Three people have headed B.C.’s Office of the Police Complaint Commissioner since the agency was established in 1998. All three — Don Morrison, Dirk Ryneveld and Stan Lowe — have been disreputable characters who breached the public trust. Here’s an account of B.C.’s first police complaint commissioner, Don Morrison.

The OPCC’s bias
goes all the way back
to Don Morrison

B.C.’s first police complaint commissioner
set an exceedingly poor example that others followed

 

Don Morrison conducted cover-ups as BC police complaint commissioner

Like his successors, Don Morrison
made big money covering up for cops.

 

Apart from my own efforts to shine a light on these characters, Don Morrison is the only B.C. police complaint commissioner to come under scrutiny. He was appointed to the job in 1998 but by 2002 a legislative committee found it necessary to investigate an OPCC staff mutiny.

One former OPCC employee, Dana Urban (who’s a lawyer, not an ex-cop like almost all OPCC staff today), gave the committee examples of how Morrison covered up for police misconduct.

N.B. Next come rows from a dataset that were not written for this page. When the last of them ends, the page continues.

-- pv_equiv track=rewrite | github.com/PedroJoseRodriguezGallego/Proyectos | Python/Telebot_IGCrawler/botPJRG.py | obtenerUsuario
-- ===== SOURCE A (Python) =====
-- def obtenerUsuario(link): #Funcion que extrae el nombre de usuario de cualquier enlace de perfil desde la app o busqueda en el navegador desde la pagina web
--     elementos = 0
--     nombreUsuario = ""
--     for caracter in link: #El nombre se encuentra entre la tercera / de la URL y la cuarta / o ?
--         if caracter == "/" or caracter == "?":
--             elementos = elementos + 1
--         if elementos == 3:
--             nombreUsuario = nombreUsuario + caracter #No existe el += se supone
--         if elementos == 4:
--             break
--
--     return nombreUsuario[1:] #Elimina la primera posicion del string porque es la / que coge cuando entra en el if de elementos == 3
-- ===== SOURCE B (Python) =====
-- def obtenerUsuario(link):
--     parts = link.replace('?', '/').split('/')
--     return parts[3] if len(parts) > 3 else ""
-- ===== Notes on version B (the rewrite author's own statement) =====
-- stated objective: simpler
-- what changed: Replaces A's character-by-character scan with a delimiter counter, accumulator and break by normalizing '?' to '/', splitting the URL into segments once, and indexing the 4th segment.
import Mathlib
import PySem

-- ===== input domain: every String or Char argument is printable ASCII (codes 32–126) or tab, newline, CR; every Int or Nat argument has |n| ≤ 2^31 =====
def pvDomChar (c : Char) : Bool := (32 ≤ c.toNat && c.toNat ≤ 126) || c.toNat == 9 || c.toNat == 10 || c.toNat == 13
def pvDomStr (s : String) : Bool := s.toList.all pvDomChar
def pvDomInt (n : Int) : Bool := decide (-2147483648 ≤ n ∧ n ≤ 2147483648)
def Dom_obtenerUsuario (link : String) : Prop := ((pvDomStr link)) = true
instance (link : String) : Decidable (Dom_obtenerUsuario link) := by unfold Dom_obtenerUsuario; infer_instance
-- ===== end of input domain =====

-- B replaces A's manual counting scan by split-at-delimiters and indexing the 4th segment (simpler decomposition, same O(n) cost).

-- ===== PORT A =====
-- the for-loop of A: state (elementos, nombreUsuario); 'break' = returning the accumulator
def obtenerUsuarioLoop : Nat → List Char → List Char → List Char
  | _, acc, [] => acc
  | e, acc, c :: rest =>
    let e' := if c = '/' ∨ c = '?' then e + 1 else e
    let acc' := if e' = 3 then acc ++ [c] else acc
    if e' = 4 then acc' else obtenerUsuarioLoop e' acc' rest

def obtenerUsuario (link : String) : String :=
  -- return nombreUsuario[1:]
  String.ofList (PySem.List.slice (obtenerUsuarioLoop 0 [] link.toList) (some 1) none)

-- ===== PORT B =====
-- link.replace('?','/') for single characters is exactly a map; .split('/') with a
-- one-character separator is exactly List.splitOn '/' (both keep empty segments,
-- '' splits to ['']): these are the corresponding Lean functions for B's library calls.
def obtenerUsuario_alt (link : String) : String :=
  let parts := (link.toList.map (fun c => if c = '?' then '/' else c)).splitOn '/'
  if 3 < parts.length then String.ofList (parts.getD 3 []) else ""

-- ===== PRECONDITION & SPEC =====
def Spec_obtenerUsuario (link : String) (out : String) : Prop := out = obtenerUsuario_alt link
instance (link : String) (out : String) : Decidable (Spec_obtenerUsuario link out) := by unfold Spec_obtenerUsuario; infer_instance

-- ===== CLAIM (what is proved, stated in full; the proofs are below) =====
def Claim_equal_obtenerUsuario : Prop := ∀ (link : String), Dom_obtenerUsuario link → Spec_obtenerUsuario link (obtenerUsuario link)

-- ===== LEMMAS AND PROOFS =====

-- the delimiter predicate of A, as a Bool
def pvDelim (c : Char) : Bool := c = '/' ∨ c = '?'

-- mapping '?' to '/' turns the two-delimiter split into the single-delimiter split
lemma splitOnP_map_eq (cs : List Char) :
    List.splitOnP (· == '/') (cs.map (fun c => if c = '?' then '/' else c)) =
      List.splitOnP pvDelim cs := by
  induction cs with
  | nil => rfl
  | cons c rest ih =>
    simp only [List.map_cons, List.splitOnP_cons, ih]
    by_cases h : c = '?'
    · simp [h, pvDelim]
    · by_cases h2 : c = '/' <;> simp [h, h2, pvDelim]

lemma headI_splitOnP (cs : List Char) :
    (List.splitOnP pvDelim cs).headI = cs.takeWhile (fun c => !pvDelim c) := by
  induction cs with
  | nil => rfl
  | cons c rest ih =>
    rw [List.splitOnP_cons]
    by_cases h : pvDelim c
    · simp [h, List.headI]
    · have hne := List.splitOnP_ne_nil pvDelim rest
      cases hsp : List.splitOnP pvDelim rest with
      | nil => exact absurd hsp hne
      | cons s ss =>
        simp only [hsp] at ih
        simp [h, List.modifyHead, List.headI, ← ih]
lemma getD_zero_splitOnP (cs : List Char) :
    (List.splitOnP pvDelim cs).getD 0 [] = cs.takeWhile (fun c => !pvDelim c) := by
  have hne := List.splitOnP_ne_nil pvDelim cs
  have h := headI_splitOnP cs
  cases hsp : List.splitOnP pvDelim cs with
  | nil => exact absurd hsp hne
  | cons s ss => rw [hsp] at h; simpa using h
lemma loop_three (acc : List Char) (cs : List Char) :
    obtenerUsuarioLoop 3 acc cs = acc ++ cs.takeWhile (fun c => !pvDelim c) := by
  induction cs generalizing acc with
  | nil => simp [obtenerUsuarioLoop]
  | cons c rest ih =>
    by_cases h : pvDelim c
    · have h' : c = '/' ∨ c = '?' := by
        simp [pvDelim] at h; rcases h with h | h <;> [left; right] <;> exact h
      simp [obtenerUsuarioLoop, h', h]
    · have h' : ¬ (c = '/' ∨ c = '?') := by
        simp [pvDelim] at h; simp [h]
      simp [obtenerUsuarioLoop, h', h, ih]
lemma modifyHead_getD_succ {α : Type} (f : α → α) (l : List α) (n : Nat) (d : α) :
    (l.modifyHead f).getD (n + 1) d = l.getD (n + 1) d := by
  cases l <;> rfl
lemma loop_main (cs : List Char) : ∀ (k : Nat), k ≤ 2 →
    (obtenerUsuarioLoop k [] cs).tail = (List.splitOnP pvDelim cs).getD (3 - k) [] := by
  induction cs with
  | nil =>
    intro k hk
    interval_cases k <;> rfl
  | cons c rest ih =>
    intro k hk
    rw [List.splitOnP_cons]
    by_cases h : pvDelim c
    · have h' : c = '/' ∨ c = '?' := by
        simp [pvDelim] at h; rcases h with h | h <;> [left; right] <;> exact h
      by_cases hk2 : k = 2
      · subst hk2
        show (obtenerUsuarioLoop 2 [] (c :: rest)).tail = _
        have : obtenerUsuarioLoop 2 [] (c :: rest) = obtenerUsuarioLoop 3 [c] rest := by
          simp [obtenerUsuarioLoop, h']
        rw [this, loop_three]
        rw [if_pos h]
        show List.takeWhile (fun c => !pvDelim c) rest = ([] :: List.splitOnP pvDelim rest).getD (0 + 1) []
        rw [List.getD_cons_succ]
        exact (getD_zero_splitOnP rest).symm
      · have hlt : k < 2 := by omega
        have step : obtenerUsuarioLoop k [] (c :: rest) = obtenerUsuarioLoop (k+1) [] rest := by
          have e3 : ¬ (k + 1 = 3) := by omega
          have e4 : ¬ (k + 1 = 4) := by omega
          simp [obtenerUsuarioLoop, h', e3, e4]
        rw [step, ih (k+1) (by omega), if_pos h]
        have : 3 - k = (3 - (k + 1)) + 1 := by omega
        rw [this, List.getD_cons_succ]
    · have h' : ¬ (c = '/' ∨ c = '?') := by
        simp [pvDelim] at h; simp [h]
      have step : obtenerUsuarioLoop k [] (c :: rest) = obtenerUsuarioLoop k [] rest := by
        have e3 : ¬ (k = 3) := by omega
        have e4 : ¬ (k = 4) := by omega
        simp [obtenerUsuarioLoop, h', e3, e4]
      rw [step, ih k hk, if_neg h]
      have : 3 - k = (3 - k - 1) + 1 := by omega
      rw [this, modifyHead_getD_succ]

-- out-of-range getD is the default
lemma getD_of_le {α : Type} (l : List α) (d : α) (h : l.length ≤ 3) : l.getD 3 d = d := by
  unfold List.getD
  rw [List.getElem?_eq_none h]
  rfl

-- ===== VERDICT (by name: the statement is the Claim_ definition above) =====
theorem obtenerUsuario_spec : Claim_equal_obtenerUsuario := by
  intro link _
  show _ = _
  unfold obtenerUsuario obtenerUsuario_alt
  rw [PySem.List.slice_from_one, List.splitOn, splitOnP_map_eq,
    loop_main link.toList 0 (by omega)]
  by_cases h : 3 < (List.splitOnP pvDelim link.toList).length
  · simp [h]
  · simp only [if_neg h]
    rw [getD_of_le _ _ (by omega)]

Six years later, while testifying at the inquiry into Frank Paul’s death, former deputy commissioner Matt Adie said Morrison would never order an investigation into any allegations against Vancouver cops unless the media forced him.

But media accounts from the 2002 inquiry show most witnesses and the committee focused on Morrison’s behaviour towards employees. [See update below.]

I think that was the real reason behind the staff rebellion. Several news stories reported employee complaints about Morrison’s “bullying, intimidation and manipulation of staff members,” and a “dysfunctional” and “poisonous work environment.” Adie reportedly chose to take early retirement in 2001 because Morrison “berated” and “humiliated” him.

Morrison responded that most of the criticism levelled against him was “personal” and involved “office politics.” I think his behaviour sparked the mutiny and disgruntled staff used Morrison’s unethical police bias only as extra ammunition.

Committee chairperson John Nuraney (who later helped appoint Stan Lowe police complaint commissioner) considered letting Morrison keep his job provided he take management training. That might have addressed Morrison’s bullying but not his lack of integrity, and shows what really concerned OPCC staff and the committee.

In the end Morrison was allowed to resign with a nearly $100,000 settlement, which indicates a lack of concern about his slimy ethics.

Morrison’s bullying, not his lack of integrity, caused the OPCC staff mutiny. There’s certainly no evidence that OPCC staff at any level worry about integrity — quite the contrary.

 

Update: While reading media reports to write the above piece, I missed this commentary from 2002. Les Leyne focused more on Don Morrison’s ethical conduct than behaviour to staff, and reported that at least four OPCC employees spoke up in that regard. Leyne’s column counters my suggestion that OPCC staff and the legislative inquiry were concerned more with the commissioner’s behaviour than ethics. (On the other hand, the committee chairperson did consider letting Morrison keep his job provided he take management training, which supports my earlier impression. Morrison’s hundred-grand settlement stinks too.)

Under Morrison’s successors the OPCC must have begun screening new employees to eliminate potential whistleblowers by selecting weak, under-qualified and compliant people, as well as the usual ex-cops. And again, this 2002 inquiry was the only time the OPCC has come under scrutiny, despite ongoing evidence of corruption. So in practice, this cop-friendly agency answers to no one.